The first large ethanol plants to produce biofuel from nonfood sources like corn cobs are starting operations in the Midwest as the industry worries that they might also be the last – at least in the United States.

After a decade of research and development, ethanol maker Poet Inc. and its Dutch partner Royal DSM recently produced the first cellulosic ethanol at a $275 million plant next to a cornfield in this northern Iowa town.

Two other companies are completing new cellulosic ethanol plants in Iowa and Kansas. By next year, they expect to be producing millions of gallons of the advanced biofuel.

“It was a big moment when we produced ethanol,” said the Emmetsburg plant’s general manager, Daron Wilson, who kept a vial from the first batch in August as a memento. “It was jubilation.”

Yet the goal of producing ethanol from nonfood sources faces a murky future. Wavering U.S. policy on renewable fuels and the North American oil boom cast a shadow over the commercial triumph.

The next big cellulosic ethanol plants are planned or being built in Brazil, not the United States.
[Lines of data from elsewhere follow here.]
-- pv_equiv track=rewrite | github.com/pedrogillet1/koda-webapp | backend/clean-console-logs.py | clean_console_logs
-- ===== SOURCE A (Python) =====
-- def clean_console_logs(content):
--     """Remove console.log and console.warn, keep console.error"""
--     lines = content.split('\n')
--     result = []
--     skip_until_semicolon = False
--     paren_count = 0
--
--     for line in lines:
--         # Check if line starts with console.log or console.warn
--         stripped = line.lstrip()
--
--         if skip_until_semicolon:
--             # Count parentheses to know when statement ends
--             paren_count += line.count('(') - line.count(')')
--
--             # Check if line ends the statement
--             if ');' in line and paren_count <= 0:
--                 skip_until_semicolon = False
--                 paren_count = 0
--             continue
--
--         if stripped.startswith('console.log(') or stripped.startswith('console.warn('):
--             # Count parentheses in this line
--             paren_count = line.count('(') - line.count(')')
--
--             # If statement doesn't end on this line, skip until it does
--             if ');' not in line or paren_count > 0:
--                 skip_until_semicolon = True
--             # Otherwise just skip this line
--             continue
--
--         result.append(line)
--
--     return '\n'.join(result)
-- ===== SOURCE B (Python) =====
-- def clean_console_logs(content):
--     """Remove console.log and console.warn, keep console.error"""
--     lines = content.split('\n')
--     result = []
--     i = 0
--     n = len(lines)
--     while i < n:
--         line = lines[i]
--         stripped = line.lstrip()
--         if stripped.startswith('console.log(') or stripped.startswith('console.warn('):
--             paren_count = line.count('(') - line.count(')')
--             i += 1
--             if ');' not in line or paren_count > 0:
--                 # consume the rest of the multi-line statement
--                 while i < n:
--                     cur = lines[i]
--                     paren_count += cur.count('(') - cur.count(')')
--                     i += 1
--                     if ');' in cur and paren_count <= 0:
--                         break
--         else:
--             result.append(line)
--             i += 1
--     return '\n'.join(result)
-- ===== Notes on version B (the rewrite author's own statement) =====
-- stated objective: alternative
-- what changed: Replaces the flag-based single pass (skip_until_semicolon state threaded through one for-loop) with an index-based while loop that, on a multi-line console statement, consumes the whole block in a dedicated inner while loop, so no skip flag or cross-iteration paren state exists.
import Mathlib
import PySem

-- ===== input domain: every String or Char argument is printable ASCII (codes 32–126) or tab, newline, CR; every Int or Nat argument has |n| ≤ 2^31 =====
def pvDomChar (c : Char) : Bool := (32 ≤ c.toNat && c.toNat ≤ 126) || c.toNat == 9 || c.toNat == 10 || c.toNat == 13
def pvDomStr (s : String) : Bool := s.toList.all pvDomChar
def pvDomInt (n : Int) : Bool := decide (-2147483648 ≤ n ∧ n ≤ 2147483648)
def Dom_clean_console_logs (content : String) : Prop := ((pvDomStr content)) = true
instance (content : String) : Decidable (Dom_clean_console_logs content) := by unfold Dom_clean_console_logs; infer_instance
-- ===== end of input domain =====

-- B replaces A's flag-based single pass with an index/while loop that consumes a
-- multi-line console statement in an inner loop (alternative decomposition, same cost).

-- ===== PORT A =====

-- line.count('(') - line.count(')')
def cclDelta (line : String) : Int :=
  (PySem.Str.count line "(" : Int) - (PySem.Str.count line ")" : Int)

-- whether the stripped line starts a console.log/console.warn statement
def cclStarts (line : String) : Bool :=
  PySem.Str.startswith (PySem.Str.lstrip line) "console.log(" ||
  PySem.Str.startswith (PySem.Str.lstrip line) "console.warn("

-- one iteration of A's for-loop over state (result, skip_until_semicolon, paren_count)
def cclAStep (st : List String × Bool × Int) (line : String) : List String × Bool × Int :=
  let result := st.1
  let skip := st.2.1
  let pc := st.2.2
  if skip then
    let pc' := pc + cclDelta line
    if PySem.Str.isIn ");" line && decide (pc' ≤ 0) then (result, false, 0)
    else (result, true, pc')
  else if cclStarts line then
    let pc0 := cclDelta line
    if !PySem.Str.isIn ");" line || decide (pc0 > 0) then (result, true, pc0)
    else (result, false, pc0)
  else (result ++ [line], skip, pc)

def clean_console_logs (content : String) : String :=
  let lines := (PySem.Str.split? content "\n").getD []
  PySem.Str.join "\n" ((lines.foldl cclAStep ([], false, 0)).1)

-- ===== PORT B =====

-- inner while: consume lines until one has ');' and the running count ≤ 0; returns the rest
def cclBSkip : Int → List String → List String
  | _, [] => []
  | pc, cur :: rest =>
    let pc' := pc + cclDelta cur
    if PySem.Str.isIn ");" cur && decide (pc' ≤ 0) then rest
    else cclBSkip pc' rest

theorem cclBSkip_length_le (pc : Int) (ls : List String) :
    (cclBSkip pc ls).length ≤ ls.length := by
  induction ls generalizing pc with
  | nil => simp [cclBSkip]
  | cons cur rest ih =>
    simp only [cclBSkip]
    split
    · simp
    · exact Nat.le_succ_of_le (ih _)

-- outer while over the line index, as structural recursion on the remaining lines
def cclBGo : List String → List String
  | [] => []
  | line :: rest =>
    if cclStarts line then
      let pc := cclDelta line
      if !PySem.Str.isIn ");" line || decide (pc > 0) then
        cclBGo (cclBSkip pc rest)
      else
        cclBGo rest
    else
      line :: cclBGo rest
termination_by ls => ls.length
decreasing_by
  · exact Nat.lt_succ_of_le (cclBSkip_length_le _ _)
  · simp
  · simp

def clean_console_logs_alt (content : String) : String :=
  PySem.Str.join "\n" (cclBGo ((PySem.Str.split? content "\n").getD []))

-- ===== PRECONDITION & SPEC =====
def Spec_clean_console_logs (content : String) (out : String) : Prop := out = clean_console_logs_alt content
instance (content : String) (out : String) : Decidable (Spec_clean_console_logs content out) := by unfold Spec_clean_console_logs; infer_instance

-- ===== CLAIM (what is proved, stated in full; the proofs are below) =====
def Claim_equal_clean_console_logs : Prop := ∀ (content : String), Dom_clean_console_logs content → Spec_clean_console_logs content (clean_console_logs content)

-- ===== LEMMAS AND PROOFS =====

-- A's fold in skip mode drops lines exactly until B's inner loop would stop
theorem foldA_skip (ls : List String) (res : List String) (pc : Int) :
    (ls.foldl cclAStep (res, true, pc)).1
      = ((cclBSkip pc ls).foldl cclAStep (res, false, 0)).1 := by
  induction ls generalizing pc with
  | nil => simp [cclBSkip]
  | cons cur rest ih =>
    simp only [List.foldl_cons, cclBSkip, cclAStep]
    by_cases h : (PySem.Str.isIn ");" cur && decide (pc + cclDelta cur ≤ 0)) = true
    · rw [if_pos h, if_pos h]; simp
    · rw [if_neg h, if_neg h]
      exact ih _

-- A's fold out of skip mode computes res ++ (B's outer loop)
theorem foldA_eq_go (ls : List String) (res : List String) (pc : Int) :
    (ls.foldl cclAStep (res, false, pc)).1 = res ++ cclBGo ls := by
  induction hn : ls.length using Nat.strong_induction_on generalizing ls res pc with
  | _ n ih =>
    match ls with
    | [] => simp [cclBGo]
    | line :: rest =>
      subst hn
      simp only [List.foldl_cons, cclBGo]
      by_cases hs : cclStarts line
      · by_cases hm : (!PySem.Str.isIn ");" line || decide (cclDelta line > 0)) = true
        · simp only [cclAStep, hs, hm, if_pos, Bool.false_eq_true, if_false]
          rw [foldA_skip]
          exact ih _ (Nat.lt_succ_of_le (cclBSkip_length_le _ _)) _ _ _ rfl
        · simp only [cclAStep, hs, hm, if_pos, Bool.false_eq_true, if_false]
          exact ih _ (Nat.lt_succ_self _) _ _ _ rfl
      · simp only [cclAStep, hs, Bool.false_eq_true, if_false]
        rw [ih rest.length (Nat.lt_succ_self _) _ _ _ rfl]
        simp

-- ===== VERDICT (by name: the statement is the Claim_ definition above) =====
theorem clean_console_logs_spec : Claim_equal_clean_console_logs := by
  intro content _
  show clean_console_logs content = clean_console_logs_alt content
  unfold clean_console_logs clean_console_logs_alt
  simp only [foldA_eq_go, List.nil_append]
Although the U.S. government has spent more than $1 billion to develop cellulosic technology, industry executives recently wrote to President Barack Obama that other countries, including China, could “reap the economic and environmental rewards of technologies pioneered in America.”

Most ethanol is fermented from corn kernels. The fuel made at the new Emmetsburg plant is derived from inedible parts of the corn plant. Straw and grasses also can be used because, like corn residue, they contain sugars that cellulosic technology can extract from the fibers.

Outside the Emmetsburg plant are 158,000 bales of corn cobs, husks and stalks collected from farmers’ fields. The residue is ground up, subjected to acid, water, heat and enzymes to extract hidden sugars. Then they’re fermented and distilled. The 200-proof alcohol is the same as that made from corn.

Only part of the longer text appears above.